## Task details:
Copy each of the following entries back without change.

## Source information:

-- pv_equiv track=rewrite | github.com/abelPareja/Trabajo_7 | Trabajo_7/palindromo_sub cadena.py | sinRep
-- ===== SOURCE A (Python) =====
-- def sinRep(cadena):
--     c = 0
--     for i in cadena:
--         for j in cadena:
--             if(i == j):
--                 c = c+1
--     if (c == len(cadena) ):
--         c = 1
--     return c
-- ===== SOURCE B (Python) =====
-- def sinRep(cadena):
--     freq = {}
--     for ch in cadena:
--         freq[ch] = freq.get(ch, 0) + 1
--     c = sum(f * f for f in freq.values())
--     return 1 if c == len(cadena) else c
-- ===== Notes on version B (the rewrite author's own statement) =====
-- stated objective: faster
-- what changed: Replaced A's nested scan over all character pairs by a single pass building a frequency dict, then summing squared counts.
import Mathlib
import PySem

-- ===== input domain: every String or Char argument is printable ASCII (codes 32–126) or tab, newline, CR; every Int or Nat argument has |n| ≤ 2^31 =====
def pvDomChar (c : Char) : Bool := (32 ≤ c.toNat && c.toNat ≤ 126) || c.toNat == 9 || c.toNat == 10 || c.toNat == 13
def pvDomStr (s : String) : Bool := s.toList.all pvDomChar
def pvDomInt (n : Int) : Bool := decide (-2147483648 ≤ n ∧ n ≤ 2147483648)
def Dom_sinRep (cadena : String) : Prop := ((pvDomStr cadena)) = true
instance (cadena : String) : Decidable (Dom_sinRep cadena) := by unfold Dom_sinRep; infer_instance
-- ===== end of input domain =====

-- B replaces A's quadratic double scan by a one-pass frequency dict and a sum of squared counts (asymptotically faster).

-- ===== PORT A =====
def sinRep (cadena : String) : Int :=
  let xs := cadena.toList
  let c : Int := xs.foldl (fun c i => xs.foldl (fun c j => if i == j then c + 1 else c) c) 0
  if c = PySem.Str.len cadena then 1 else c

-- ===== PORT B =====
def sinRep_alt (cadena : String) : Int :=
  let freq := cadena.toList.foldl (fun d ch => d.insert ch (d.getD ch 0 + 1)) PySem.Dict.empty
  let c : Int := (freq.values.map (fun f => f * f)).sum
  if c = PySem.Str.len cadena then 1 else c

-- ===== PRECONDITION & SPEC =====
def Spec_sinRep (cadena : String) (out : Int) : Prop := out = sinRep_alt cadena
instance (cadena : String) (out : Int) : Decidable (Spec_sinRep cadena out) := by unfold Spec_sinRep; infer_instance

-- ===== CLAIM (what is proved, stated in full; the proofs are below) =====
def Claim_equal_sinRep : Prop := ∀ (cadena : String), Dom_sinRep cadena → Spec_sinRep cadena (sinRep cadena)

-- ===== LEMMAS AND PROOFS =====

-- A's double loop sums, over each position i, the number of positions equal to it.
theorem sinRep_A_sum (xs : List Char) :
    xs.foldl (fun c i => xs.foldl (fun c j => if i == j then c + 1 else c) c) 0
      = (xs.map (fun i => (xs.count i : Int))).sum := by
  have hin : ∀ (i : Char) (a : Int),
      xs.foldl (fun c j => if i == j then c + 1 else c) a = a + (xs.count i : Int) := by
    intro i a
    rw [PySem.List.foldl_count_if (fun j => i == j) xs a]
    have : xs.countP (fun j => i == j) = xs.count i := by
      simp [List.count, BEq.comm]
    rw [this]
  calc xs.foldl (fun c i => xs.foldl (fun c j => if i == j then c + 1 else c) c) 0
      = xs.foldl (fun c i => c + (xs.count i : Int)) 0 := by
        exact List.foldl_ext _ _ 0 (fun a b _ => hin b a)
    _ = (xs.map (fun i => (xs.count i : Int))).sum := by
        rw [PySem.List.foldl_add xs (fun i => (xs.count i : Int)) 0]; simp

-- Σ_{i ∈ xs} count i  =  Σ_{k distinct} (count k)²
theorem sum_count_eq_sum_sq (xs : List Char) :
    (xs.map (fun i => (xs.count i : Int))).sum
      = ((PySem.Set.ofList xs).map (fun k => (xs.count k : Int) * (xs.count k : Int))).sum := by
  rw [Finset.sum_list_map_count xs (fun i => (xs.count i : Int))]
  have h1 : (PySem.Set.ofList xs).toFinset = xs.toFinset := by
    ext a; simp [PySem.Set.mem_ofList]
  rw [← List.sum_toFinset _ (PySem.Set.nodup_ofList xs), h1]
  refine Finset.sum_congr rfl fun m _ => ?_
  simp

-- ===== VERDICT (by name: the statement is the Claim_ definition above) =====
theorem sinRep_spec : Claim_equal_sinRep := by
  intro cadena _
  unfold Spec_sinRep sinRep sinRep_alt
  dsimp only
  rw [sinRep_A_sum, sum_count_eq_sum_sq,
      PySem.Dict.foldl_insert_getD_add_one_eq_counter]
  simp [PySem.Dict.values, PySem.Dict.items_counter, Function.comp_def]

## Answer space:
-- pv_equiv track=rewrite | github.com/abelPareja/Trabajo_7 | Trabajo_7/palindromo_sub cadena.py | sinRep
-- ===== SOURCE A (Python) =====
-- def sinRep(cadena):
--     c = 0
--     for i in cadena:
--         for j in cadena:
--             if(i == j):
--                 c = c+1
--     if (c == len(cadena) ):
--         c = 1
--     return c
-- ===== SOURCE B (Python) =====
-- def sinRep(cadena):
--     freq = {}
--     for ch in cadena:
--         freq[ch] = freq.get(ch, 0) + 1
--     c = sum(f * f for f in freq.values())
--     return 1 if c == len(cadena) else c
-- ===== Notes on version B (the rewrite author's own statement) =====
-- stated objective: faster
-- what changed: Replaced A's nested scan over all character pairs by a single pass building a frequency dict, then summing squared counts.
import Mathlib
import PySem

-- ===== input domain: every String or Char argument is printable ASCII (codes 32–126) or tab, newline, CR; every Int or Nat argument has |n| ≤ 2^31 =====
def pvDomChar (c : Char) : Bool := (32 ≤ c.toNat && c.toNat ≤ 126) || c.toNat == 9 || c.toNat == 10 || c.toNat == 13
def pvDomStr (s : String) : Bool := s.toList.all pvDomChar
def pvDomInt (n : Int) : Bool := decide (-2147483648 ≤ n ∧ n ≤ 2147483648)
def Dom_sinRep (cadena : String) : Prop := ((pvDomStr cadena)) = true
instance (cadena : String) : Decidable (Dom_sinRep cadena) := by unfold Dom_sinRep; infer_instance
-- ===== end of input domain =====

-- B replaces A's quadratic double scan by a one-pass frequency dict and a sum of squared counts (asymptotically faster).

-- ===== PORT A =====
def sinRep (cadena : String) : Int :=
  let xs := cadena.toList
  let c : Int := xs.foldl (fun c i => xs.foldl (fun c j => if i == j then c + 1 else c) c) 0
  if c = PySem.Str.len cadena then 1 else c

-- ===== PORT B =====
def sinRep_alt (cadena : String) : Int :=
  let freq := cadena.toList.foldl (fun d ch => d.insert ch (d.getD ch 0 + 1)) PySem.Dict.empty
  let c : Int := (freq.values.map (fun f => f * f)).sum
  if c = PySem.Str.len cadena then 1 else c

-- ===== PRECONDITION & SPEC =====
def Spec_sinRep (cadena : String) (out : Int) : Prop := out = sinRep_alt cadena
instance (cadena : String) (out : Int) : Decidable (Spec_sinRep cadena out) := by unfold Spec_sinRep; infer_instance

-- ===== CLAIM (what is proved, stated in full; the proofs are below) =====
def Claim_equal_sinRep : Prop := ∀ (cadena : String), Dom_sinRep cadena → Spec_sinRep cadena (sinRep cadena)

-- ===== LEMMAS AND PROOFS =====

-- A's double loop sums, over each position i, the number of positions equal to it.
theorem sinRep_A_sum (xs : List Char) :
    xs.foldl (fun c i => xs.foldl (fun c j => if i == j then c + 1 else c) c) 0
      = (xs.map (fun i => (xs.count i : Int))).sum := by
  have hin : ∀ (i : Char) (a : Int),
      xs.foldl (fun c j => if i == j then c + 1 else c) a = a + (xs.count i : Int) := by
    intro i a
    rw [PySem.List.foldl_count_if (fun j => i == j) xs a]
    have : xs.countP (fun j => i == j) = xs.count i := by
      simp [List.count, BEq.comm]
    rw [this]
  calc xs.foldl (fun c i => xs.foldl (fun c j => if i == j then c + 1 else c) c) 0
      = xs.foldl (fun c i => c + (xs.count i : Int)) 0 := by
        exact List.foldl_ext _ _ 0 (fun a b _ => hin b a)
    _ = (xs.map (fun i => (xs.count i : Int))).sum := by
        rw [PySem.List.foldl_add xs (fun i => (xs.count i : Int)) 0]; simp

-- Σ_{i ∈ xs} count i  =  Σ_{k distinct} (count k)²
theorem sum_count_eq_sum_sq (xs : List Char) :
    (xs.map (fun i => (xs.count i : Int))).sum
      = ((PySem.Set.ofList xs).map (fun k => (xs.count k : Int) * (xs.count k : Int))).sum := by
  rw [Finset.sum_list_map_count xs (fun i => (xs.count i : Int))]
  have h1 : (PySem.Set.ofList xs).toFinset = xs.toFinset := by
    ext a; simp [PySem.Set.mem_ofList]
  rw [← List.sum_toFinset _ (PySem.Set.nodup_ofList xs), h1]
  refine Finset.sum_congr rfl fun m _ => ?_
  simp

-- ===== VERDICT (by name: the statement is the Claim_ definition above) =====
theorem sinRep_spec : Claim_equal_sinRep := by
  intro cadena _
  unfold Spec_sinRep sinRep sinRep_alt
  dsimp only
  rw [sinRep_A_sum, sum_count_eq_sum_sq,
      PySem.Dict.foldl_insert_getD_add_one_eq_counter]
  simp [PySem.Dict.values, PySem.Dict.items_counter, Function.comp_def]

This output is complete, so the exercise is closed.